━━━━━ Records

-- lookup after B's modify-fold: only the matching updates apply
theorem getD_foldl_modify_filter {β : Type} (l : List β) (K : β → String)
    (F : β → PySem.Dict String (List Int) → PySem.Dict String (List Int))
    (g : PySem.Dict String (PySem.Dict String (List Int))) (k : String) :
    (l.foldl (fun g p => g.modify (K p) PySem.Dict.empty (fun inner => F p inner)) g).getD k PySem.Dict.empty
      = (l.filter (fun p => K p == k)).foldl (fun d p => F p d) (g.getD k PySem.Dict.empty) := by
  induction l generalizing g with
  | nil => simp
  | cons p l ih =>
    simp only [List.foldl_cons, List.filter_cons]
    by_cases h : K p = k
    · simp [h, ih]
    · simp [h, ih, PySem.Dict.getD_modify, Ne.symm h]

-- ===== VERDICT (by name: the statement is the Claim_ definition above) =====
theorem make_condition_groups_spec : Claim_equal_make_condition_groups := by
  intro delays cues hdom hpre
  unfold Spec_make_condition_groups
  simp only [make_condition_groups, make_condition_groups_alt, akey_eq_bkey]
  congr 1
  have hpre' : delays.length ≤ cues.length := hpre
  set ds := List.map (fun i => bkey i) delays with hds
  set cs := List.map (fun i => bkey i) cues with hcs
  have hlen : ds.length ≤ cs.length := by simp [hds, hcs]; omega
  set tr := PySem.List.enumerate (ds.zip cs) 0 with htr
  have hzlen : (ds.zip cs).length = ds.length := by simp [List.length_zip]; omega
  have hF1 : tr.map (fun t => t.1) = PySem.List.pyRange 0 (ds.length : Int) 1 := by
    rw [htr, PySem.List.map_fst_enumerate, hzlen]; norm_num
  have hF2 : ∀ t ∈ tr, PySem.List.pyGetD ds t.1 "" = t.2.1 ∧ PySem.List.pyGetD cs t.1 "" = t.2.2 := by
    intro t ht
    obtain ⟨k, hk, hkeq⟩ := mem_enumerate _ _ _ ht
    rw [hzlen] at hk
    have hkc : k < cs.length := lt_of_lt_of_le hk hlen
    subst hkeq
    simp only [zero_add, List.getElem_zip]
    constructor
    · rw [PySem.List.pyGetD_natCast, List.getD_eq_getElem _ _ hk]
    · rw [PySem.List.pyGetD_natCast, List.getD_eq_getElem _ _ hkc]
  -- A's per-key fold over all indices is the common bucket
  have hgA : ∀ dk : String,
      (PySem.List.pyRange 0 (ds.length : Int) 1).foldl
        (fun d i => if PySem.List.pyGetD ds i "" == dk then
            d.insert (PySem.List.pyGetD cs i "")
              (d.getD (PySem.List.pyGetD cs i "") [] ++ [i]) else d) PySem.Dict.empty
      = bucket tr dk := by
    intro dk
    rw [← hF1, List.foldl_map, bucket, List.foldl_filter]
    apply PySem.List.foldl_congr_mem
    intro acc t ht
    obtain ⟨h1, h2⟩ := hF2 t ht
    rw [h1, h2]
  -- A's outer loop inserts each fresh key once
  have houter :
      (PySem.Set.ofList ds).foldl (fun cg idelay_cond =>
        (PySem.List.pyRange 0 (ds.length : Int) 1).foldl
          (innerBody ds cs idelay_cond) (cg.insert idelay_cond PySem.Dict.empty))
        PySem.Dict.empty
      = (PySem.Set.ofList ds).foldl (fun cg dk => cg.insert dk (bucket tr dk)) PySem.Dict.empty := by
    apply PySem.List.foldl_congr_mem
    intro cg dk hdk
    have hbody : ∀ (cg' : PySem.Dict String (PySem.Dict String (List Int))) (i : Int),
        innerBody ds cs dk cg' i
          = (fun cg' i => if (PySem.List.pyGetD ds i "" == dk) then
              cg'.insert dk
                ((fun d => d.insert (PySem.List.pyGetD cs i "")
                  (d.getD (PySem.List.pyGetD cs i "") [] ++ [i]))
                 (cg'.getD dk PySem.Dict.empty))
              else cg') cg' i := by
      intro cg' i
      simp only [innerBody]
      by_cases h : (PySem.List.pyGetD ds i "" == dk)
      · simp only [h, if_pos]
        exact congrArg (cg'.insert dk)
          (stepInner_eq (cg'.getD dk PySem.Dict.empty) (PySem.List.pyGetD cs i "") i)
      · simp [h]
    rw [PySem.List.foldl_congr_mem _ _ _ _ (fun acc i _ => hbody acc i),
        loopA (fun i => PySem.List.pyGetD ds i "" == dk)
          (fun d i => d.insert (PySem.List.pyGetD cs i "")
            (d.getD (PySem.List.pyGetD cs i "") [] ++ [i])) dk _ cg PySem.Dict.empty PySem.Dict.empty,
        hgA dk]
  rw [houter]
  -- B's fold, over the key-mapped trials
  have hBtr :
      (PySem.List.enumerate (delays.zip cues)).foldl (fun g p =>
        g.modify (bkey p.2.1) PySem.Dict.empty
          (fun inner => inner.modify (bkey p.2.2) [] (fun lst => lst ++ [p.1])))
        PySem.Dict.empty
      = tr.foldl (fun g t =>
          g.modify t.2.1 PySem.Dict.empty
            (fun inner => inner.modify t.2.2 [] (fun lst => lst ++ [t.1])))
          PySem.Dict.empty := by
    rw [htr, hds, hcs, List.zip_map, enumerate_map, List.foldl_map]
    rfl
  rw [hBtr]
  set Bd := tr.foldl (fun g t =>
      g.modify t.2.1 PySem.Dict.empty
        (fun inner => inner.modify t.2.2 [] (fun lst => lst ++ [t.1])))
      PySem.Dict.empty with hBd
  have hBnodup : Bd.keys.Nodup := by
    rw [hBd]
    exact PySem.Dict.nodup_keys_foldl_modify_key tr (fun t => t.2.1) PySem.Dict.empty
      (fun _ t => fun inner => inner.modify t.2.2 [] (fun lst => lst ++ [t.1]))
      PySem.Dict.empty (by simp)
  have hBkeys : Bd.keys = PySem.Set.ofList ds := by
    rw [hBd]
    rw [PySem.Dict.keys_foldl_modify_key tr (fun t => t.2.1) PySem.Dict.empty
      (fun _ t => fun inner => inner.modify t.2.2 [] (fun lst => lst ++ [t.1])) PySem.Dict.empty]
    have : tr.map (fun t => t.2.1) = ds := by
      rw [show (fun (t : Int × String × String) => t.2.1) = (fun (q : String × String) => q.1) ∘ (fun t => t.2) from rfl,
          ← List.map_map, PySem.List.map_snd_enumerate]
      exact List.map_fst_zip hlen
    rw [this]
    rfl
  have hBget : ∀ dk : String, Bd.getD dk PySem.Dict.empty = bucket tr dk := by
    intro dk
    rw [hBd, getD_foldl_modify_filter tr (fun t => t.2.1)
      (fun t inner => inner.modify t.2.2 [] (fun lst => lst ++ [t.1])) PySem.Dict.empty dk]
    rw [bucket]
    simp only [PySem.Dict.getD_empty]
    apply PySem.List.foldl_congr_mem
    intro acc t ht
    exact PySem.Dict.ext_iff.mpr rfl
  -- both item lists are the unique delay keys paired with their buckets
  rw [PySem.Dict.items_foldl_insert_fresh (PySem.Set.ofList ds) (fun dk => dk) (fun dk => bucket tr dk)
        PySem.Dict.empty (by simp) (by simp),
      PySem.Dict.items_eq_map_keys Bd hBnodup PySem.Dict.empty, hBkeys]
  simp only [hBget]
  rfl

━━━━━━━━━━

**Task objective:** Each line from the one that holds "rw [show (fun" to the end of the records above should be transcribed exactly, both ends included.

**Completed exercise:**
      rw [show (fun (t : Int × String × String) => t.2.1) = (fun (q : String × String) => q.1) ∘ (fun t => t.2) from rfl,
          ← List.map_map, PySem.List.map_snd_enumerate]
      exact List.map_fst_zip hlen
    rw [this]
    rfl
  have hBget : ∀ dk : String, Bd.getD dk PySem.Dict.empty = bucket tr dk := by
    intro dk
    rw [hBd, getD_foldl_modify_filter tr (fun t => t.2.1)
      (fun t inner => inner.modify t.2.2 [] (fun lst => lst ++ [t.1])) PySem.Dict.empty dk]
    rw [bucket]
    simp only [PySem.Dict.getD_empty]
    apply PySem.List.foldl_congr_mem
    intro acc t ht
    exact PySem.Dict.ext_iff.mpr rfl
  -- both item lists are the unique delay keys paired with their buckets
  rw [PySem.Dict.items_foldl_insert_fresh (PySem.Set.ofList ds) (fun dk => dk) (fun dk => bucket tr dk)
        PySem.Dict.empty (by simp) (by simp),
      PySem.Dict.items_eq_map_keys Bd hBnodup PySem.Dict.empty, hBkeys]
  simp only [hBget]
  rfl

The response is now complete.